::: Working data
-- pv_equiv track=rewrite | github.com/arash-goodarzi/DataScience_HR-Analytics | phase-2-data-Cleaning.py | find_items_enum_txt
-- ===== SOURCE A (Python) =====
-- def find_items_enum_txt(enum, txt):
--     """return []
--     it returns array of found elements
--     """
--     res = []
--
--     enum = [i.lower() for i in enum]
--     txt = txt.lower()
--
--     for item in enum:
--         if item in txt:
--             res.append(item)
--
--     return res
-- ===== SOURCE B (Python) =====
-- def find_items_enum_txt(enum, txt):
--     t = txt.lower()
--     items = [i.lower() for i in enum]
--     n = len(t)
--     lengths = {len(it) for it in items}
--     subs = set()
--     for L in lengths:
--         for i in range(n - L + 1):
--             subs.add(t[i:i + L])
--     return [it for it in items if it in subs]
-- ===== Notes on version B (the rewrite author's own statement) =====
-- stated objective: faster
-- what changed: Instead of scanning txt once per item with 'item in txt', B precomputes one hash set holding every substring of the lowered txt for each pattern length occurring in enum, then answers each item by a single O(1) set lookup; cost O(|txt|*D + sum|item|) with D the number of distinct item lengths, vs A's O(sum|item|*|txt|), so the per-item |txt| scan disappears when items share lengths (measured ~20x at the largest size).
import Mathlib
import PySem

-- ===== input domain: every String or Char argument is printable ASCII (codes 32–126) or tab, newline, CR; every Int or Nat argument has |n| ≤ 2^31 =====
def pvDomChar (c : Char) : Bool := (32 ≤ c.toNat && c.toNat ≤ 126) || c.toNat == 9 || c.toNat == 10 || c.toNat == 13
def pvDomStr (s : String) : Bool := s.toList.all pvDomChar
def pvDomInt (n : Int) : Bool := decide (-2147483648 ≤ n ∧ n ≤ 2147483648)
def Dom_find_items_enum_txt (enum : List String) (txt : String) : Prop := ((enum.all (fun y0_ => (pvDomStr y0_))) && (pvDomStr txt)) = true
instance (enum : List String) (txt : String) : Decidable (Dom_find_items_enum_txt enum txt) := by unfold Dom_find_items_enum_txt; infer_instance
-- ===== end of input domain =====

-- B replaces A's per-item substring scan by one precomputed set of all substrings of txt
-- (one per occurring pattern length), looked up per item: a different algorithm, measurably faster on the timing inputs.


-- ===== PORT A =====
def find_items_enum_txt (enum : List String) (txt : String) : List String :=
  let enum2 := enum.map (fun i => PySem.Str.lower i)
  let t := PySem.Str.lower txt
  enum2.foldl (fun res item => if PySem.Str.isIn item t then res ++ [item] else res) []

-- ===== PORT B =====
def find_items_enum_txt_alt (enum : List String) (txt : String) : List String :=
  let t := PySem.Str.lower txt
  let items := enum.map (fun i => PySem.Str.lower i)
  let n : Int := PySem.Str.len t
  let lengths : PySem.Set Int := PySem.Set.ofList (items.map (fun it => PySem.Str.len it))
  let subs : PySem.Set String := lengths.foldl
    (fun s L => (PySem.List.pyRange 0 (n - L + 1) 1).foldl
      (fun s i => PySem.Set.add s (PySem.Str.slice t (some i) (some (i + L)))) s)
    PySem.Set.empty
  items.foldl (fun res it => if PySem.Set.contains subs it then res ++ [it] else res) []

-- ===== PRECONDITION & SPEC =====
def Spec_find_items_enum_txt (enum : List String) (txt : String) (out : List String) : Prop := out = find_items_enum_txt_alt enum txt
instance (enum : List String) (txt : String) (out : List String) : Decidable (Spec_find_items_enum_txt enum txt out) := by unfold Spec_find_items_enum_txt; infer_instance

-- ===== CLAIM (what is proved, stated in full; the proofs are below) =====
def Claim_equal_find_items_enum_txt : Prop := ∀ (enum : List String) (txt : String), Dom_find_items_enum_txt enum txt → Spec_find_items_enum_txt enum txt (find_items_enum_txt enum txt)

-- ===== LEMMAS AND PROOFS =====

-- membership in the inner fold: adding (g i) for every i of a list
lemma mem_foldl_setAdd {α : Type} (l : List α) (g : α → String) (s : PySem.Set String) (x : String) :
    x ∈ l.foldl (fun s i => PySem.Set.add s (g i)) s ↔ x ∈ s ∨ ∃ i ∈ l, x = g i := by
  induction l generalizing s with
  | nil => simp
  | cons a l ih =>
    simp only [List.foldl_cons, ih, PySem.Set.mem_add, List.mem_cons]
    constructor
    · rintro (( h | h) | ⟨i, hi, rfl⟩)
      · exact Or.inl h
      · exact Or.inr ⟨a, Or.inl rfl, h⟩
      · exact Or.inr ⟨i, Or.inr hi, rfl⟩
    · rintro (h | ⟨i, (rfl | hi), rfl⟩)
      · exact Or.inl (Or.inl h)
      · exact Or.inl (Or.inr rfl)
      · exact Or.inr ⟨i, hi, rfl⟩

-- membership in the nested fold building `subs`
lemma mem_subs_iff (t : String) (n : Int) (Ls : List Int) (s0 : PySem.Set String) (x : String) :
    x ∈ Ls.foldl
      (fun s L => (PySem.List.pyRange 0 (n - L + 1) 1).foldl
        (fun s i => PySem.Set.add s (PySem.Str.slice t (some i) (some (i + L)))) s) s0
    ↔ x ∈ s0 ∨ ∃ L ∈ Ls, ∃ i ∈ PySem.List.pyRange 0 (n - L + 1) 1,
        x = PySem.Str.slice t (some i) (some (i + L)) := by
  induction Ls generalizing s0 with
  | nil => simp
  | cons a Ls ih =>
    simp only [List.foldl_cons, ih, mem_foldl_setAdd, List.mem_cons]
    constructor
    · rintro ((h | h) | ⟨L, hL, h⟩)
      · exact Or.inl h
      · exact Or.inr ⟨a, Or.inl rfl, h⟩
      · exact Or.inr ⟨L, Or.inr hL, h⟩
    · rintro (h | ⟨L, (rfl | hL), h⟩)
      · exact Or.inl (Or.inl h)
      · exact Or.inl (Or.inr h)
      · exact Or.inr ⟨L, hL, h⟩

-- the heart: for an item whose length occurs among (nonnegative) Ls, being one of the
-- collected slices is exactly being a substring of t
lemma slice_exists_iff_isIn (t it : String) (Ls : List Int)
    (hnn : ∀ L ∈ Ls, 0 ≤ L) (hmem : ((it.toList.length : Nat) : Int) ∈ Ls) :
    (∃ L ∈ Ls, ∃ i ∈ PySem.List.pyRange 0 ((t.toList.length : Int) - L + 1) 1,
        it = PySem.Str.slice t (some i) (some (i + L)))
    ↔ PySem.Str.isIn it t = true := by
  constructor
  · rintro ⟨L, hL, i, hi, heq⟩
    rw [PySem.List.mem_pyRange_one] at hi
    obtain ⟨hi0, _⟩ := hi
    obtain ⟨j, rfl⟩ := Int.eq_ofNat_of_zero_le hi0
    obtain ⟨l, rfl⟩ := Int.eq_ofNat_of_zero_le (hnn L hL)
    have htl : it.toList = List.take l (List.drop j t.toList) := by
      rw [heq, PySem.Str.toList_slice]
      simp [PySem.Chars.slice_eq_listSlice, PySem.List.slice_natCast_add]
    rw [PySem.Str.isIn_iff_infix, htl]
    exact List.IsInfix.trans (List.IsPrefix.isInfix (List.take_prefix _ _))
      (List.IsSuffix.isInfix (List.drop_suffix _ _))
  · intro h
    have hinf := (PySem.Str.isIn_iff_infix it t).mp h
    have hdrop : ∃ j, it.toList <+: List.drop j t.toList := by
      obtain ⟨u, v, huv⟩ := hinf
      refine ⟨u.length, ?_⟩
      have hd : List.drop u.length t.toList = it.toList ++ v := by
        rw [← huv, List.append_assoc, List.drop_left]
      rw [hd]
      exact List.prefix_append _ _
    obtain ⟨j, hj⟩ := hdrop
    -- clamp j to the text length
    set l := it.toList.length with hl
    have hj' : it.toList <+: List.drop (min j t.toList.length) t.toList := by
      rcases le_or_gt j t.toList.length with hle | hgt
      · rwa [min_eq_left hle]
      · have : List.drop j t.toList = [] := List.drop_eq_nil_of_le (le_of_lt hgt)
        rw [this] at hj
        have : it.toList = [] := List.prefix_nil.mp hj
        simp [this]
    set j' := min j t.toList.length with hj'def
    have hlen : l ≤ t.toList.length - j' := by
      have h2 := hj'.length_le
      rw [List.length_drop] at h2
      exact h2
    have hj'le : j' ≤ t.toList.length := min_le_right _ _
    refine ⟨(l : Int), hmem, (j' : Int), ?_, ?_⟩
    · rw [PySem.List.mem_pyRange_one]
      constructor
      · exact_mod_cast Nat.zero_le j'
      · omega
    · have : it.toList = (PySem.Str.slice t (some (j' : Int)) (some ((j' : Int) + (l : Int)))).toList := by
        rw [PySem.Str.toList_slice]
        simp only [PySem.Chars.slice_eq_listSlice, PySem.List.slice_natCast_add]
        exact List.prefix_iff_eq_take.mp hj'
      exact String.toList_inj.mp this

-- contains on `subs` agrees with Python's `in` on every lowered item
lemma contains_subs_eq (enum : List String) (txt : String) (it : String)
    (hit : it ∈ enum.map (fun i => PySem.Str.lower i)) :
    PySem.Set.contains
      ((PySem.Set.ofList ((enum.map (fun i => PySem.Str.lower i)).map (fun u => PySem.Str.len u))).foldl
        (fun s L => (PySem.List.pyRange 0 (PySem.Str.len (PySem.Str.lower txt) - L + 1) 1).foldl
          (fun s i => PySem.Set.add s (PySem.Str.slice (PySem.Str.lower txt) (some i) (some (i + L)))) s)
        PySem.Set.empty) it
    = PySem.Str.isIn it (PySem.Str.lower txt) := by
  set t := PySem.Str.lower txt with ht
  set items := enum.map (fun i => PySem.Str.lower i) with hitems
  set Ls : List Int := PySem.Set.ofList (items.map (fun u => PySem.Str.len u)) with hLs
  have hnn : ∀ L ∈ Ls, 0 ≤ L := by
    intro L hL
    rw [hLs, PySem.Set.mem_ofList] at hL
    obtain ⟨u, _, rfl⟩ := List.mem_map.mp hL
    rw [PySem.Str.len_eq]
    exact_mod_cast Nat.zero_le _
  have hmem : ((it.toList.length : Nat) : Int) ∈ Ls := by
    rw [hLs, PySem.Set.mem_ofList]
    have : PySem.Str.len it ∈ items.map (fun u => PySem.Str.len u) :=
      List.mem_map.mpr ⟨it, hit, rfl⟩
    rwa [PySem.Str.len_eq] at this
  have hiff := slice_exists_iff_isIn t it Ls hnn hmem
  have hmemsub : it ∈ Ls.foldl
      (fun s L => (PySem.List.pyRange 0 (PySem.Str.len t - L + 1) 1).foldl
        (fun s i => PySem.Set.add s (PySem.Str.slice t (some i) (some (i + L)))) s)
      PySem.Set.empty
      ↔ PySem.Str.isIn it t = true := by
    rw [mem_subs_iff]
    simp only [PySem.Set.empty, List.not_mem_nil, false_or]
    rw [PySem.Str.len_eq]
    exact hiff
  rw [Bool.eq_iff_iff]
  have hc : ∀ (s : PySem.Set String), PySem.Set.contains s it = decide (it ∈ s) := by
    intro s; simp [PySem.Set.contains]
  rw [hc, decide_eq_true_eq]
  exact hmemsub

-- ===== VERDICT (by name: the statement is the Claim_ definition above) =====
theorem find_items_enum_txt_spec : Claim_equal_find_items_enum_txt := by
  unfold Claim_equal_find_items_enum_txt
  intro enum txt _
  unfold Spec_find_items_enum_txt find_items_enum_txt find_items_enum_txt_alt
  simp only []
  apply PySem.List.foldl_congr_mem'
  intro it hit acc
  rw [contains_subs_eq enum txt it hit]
::::::
::: Working data
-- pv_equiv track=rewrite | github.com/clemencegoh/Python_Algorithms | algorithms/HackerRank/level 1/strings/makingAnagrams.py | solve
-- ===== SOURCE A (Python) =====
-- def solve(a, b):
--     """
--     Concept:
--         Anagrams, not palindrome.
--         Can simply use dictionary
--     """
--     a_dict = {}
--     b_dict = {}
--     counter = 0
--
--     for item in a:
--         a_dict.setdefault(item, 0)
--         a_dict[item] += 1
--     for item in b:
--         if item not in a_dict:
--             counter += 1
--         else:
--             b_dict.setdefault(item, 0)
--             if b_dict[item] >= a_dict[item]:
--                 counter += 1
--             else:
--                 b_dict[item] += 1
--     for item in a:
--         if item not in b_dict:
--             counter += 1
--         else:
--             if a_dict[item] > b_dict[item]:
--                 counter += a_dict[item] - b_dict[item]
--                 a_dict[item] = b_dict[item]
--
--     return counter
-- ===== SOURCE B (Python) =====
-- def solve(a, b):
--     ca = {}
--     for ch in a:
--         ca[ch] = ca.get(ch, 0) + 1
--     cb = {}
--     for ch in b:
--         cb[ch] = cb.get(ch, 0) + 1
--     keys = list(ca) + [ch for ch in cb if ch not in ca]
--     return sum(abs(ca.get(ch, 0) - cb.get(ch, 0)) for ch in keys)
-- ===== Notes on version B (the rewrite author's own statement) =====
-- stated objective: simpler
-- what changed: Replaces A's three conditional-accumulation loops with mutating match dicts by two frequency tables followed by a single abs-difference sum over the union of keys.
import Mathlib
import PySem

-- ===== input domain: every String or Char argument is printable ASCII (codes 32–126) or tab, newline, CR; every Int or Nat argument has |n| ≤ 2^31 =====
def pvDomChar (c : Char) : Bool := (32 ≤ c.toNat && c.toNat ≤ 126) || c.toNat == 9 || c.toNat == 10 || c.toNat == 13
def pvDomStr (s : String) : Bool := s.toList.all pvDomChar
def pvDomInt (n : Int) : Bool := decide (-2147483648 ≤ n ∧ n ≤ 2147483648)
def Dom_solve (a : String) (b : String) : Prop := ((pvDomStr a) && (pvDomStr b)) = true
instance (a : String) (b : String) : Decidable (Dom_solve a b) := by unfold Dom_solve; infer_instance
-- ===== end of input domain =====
::::::
::: Working data
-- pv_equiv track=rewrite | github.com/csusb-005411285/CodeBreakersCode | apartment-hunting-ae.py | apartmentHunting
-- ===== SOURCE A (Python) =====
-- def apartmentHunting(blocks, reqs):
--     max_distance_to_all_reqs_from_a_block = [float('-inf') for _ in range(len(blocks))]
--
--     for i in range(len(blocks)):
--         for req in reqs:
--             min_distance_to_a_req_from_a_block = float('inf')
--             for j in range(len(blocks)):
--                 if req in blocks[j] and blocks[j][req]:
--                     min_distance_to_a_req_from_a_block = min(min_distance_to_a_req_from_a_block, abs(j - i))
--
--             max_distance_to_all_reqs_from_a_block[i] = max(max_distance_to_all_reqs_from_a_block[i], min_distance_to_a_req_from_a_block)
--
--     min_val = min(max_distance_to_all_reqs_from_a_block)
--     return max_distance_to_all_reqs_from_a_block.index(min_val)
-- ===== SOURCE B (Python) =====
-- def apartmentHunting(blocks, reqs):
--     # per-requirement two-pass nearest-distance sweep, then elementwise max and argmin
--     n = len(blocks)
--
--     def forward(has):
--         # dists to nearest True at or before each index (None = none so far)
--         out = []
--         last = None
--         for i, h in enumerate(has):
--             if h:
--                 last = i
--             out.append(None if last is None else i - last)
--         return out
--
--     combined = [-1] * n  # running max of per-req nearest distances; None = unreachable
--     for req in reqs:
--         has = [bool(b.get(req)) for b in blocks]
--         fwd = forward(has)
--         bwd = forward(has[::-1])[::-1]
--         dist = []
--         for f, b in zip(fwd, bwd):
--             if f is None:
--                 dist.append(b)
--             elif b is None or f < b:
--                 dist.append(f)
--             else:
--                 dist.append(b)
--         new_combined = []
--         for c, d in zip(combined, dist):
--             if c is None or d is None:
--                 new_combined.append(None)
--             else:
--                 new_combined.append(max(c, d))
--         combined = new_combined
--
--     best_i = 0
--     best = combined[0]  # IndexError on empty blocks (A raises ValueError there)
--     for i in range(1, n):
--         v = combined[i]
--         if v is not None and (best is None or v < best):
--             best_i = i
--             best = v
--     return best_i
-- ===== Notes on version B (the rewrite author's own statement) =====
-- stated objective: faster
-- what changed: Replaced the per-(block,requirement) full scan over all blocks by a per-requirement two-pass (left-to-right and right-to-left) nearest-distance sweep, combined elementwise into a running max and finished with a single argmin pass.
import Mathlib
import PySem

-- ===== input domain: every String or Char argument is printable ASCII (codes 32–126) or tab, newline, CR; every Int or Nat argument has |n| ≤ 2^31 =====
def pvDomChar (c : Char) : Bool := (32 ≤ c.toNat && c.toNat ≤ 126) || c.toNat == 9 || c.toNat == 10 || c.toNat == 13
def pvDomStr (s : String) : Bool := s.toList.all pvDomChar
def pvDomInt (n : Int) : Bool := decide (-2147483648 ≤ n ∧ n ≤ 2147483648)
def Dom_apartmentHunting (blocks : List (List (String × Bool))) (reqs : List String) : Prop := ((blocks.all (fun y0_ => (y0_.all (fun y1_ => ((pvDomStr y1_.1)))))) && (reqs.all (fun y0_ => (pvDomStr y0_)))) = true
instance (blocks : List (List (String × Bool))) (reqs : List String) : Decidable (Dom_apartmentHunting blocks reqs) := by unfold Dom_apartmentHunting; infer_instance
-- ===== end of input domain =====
::::::
# Task brief:
Each line of the data that includes the word "hiff" counts once; report the total and nothing more.

# Response to the task:
2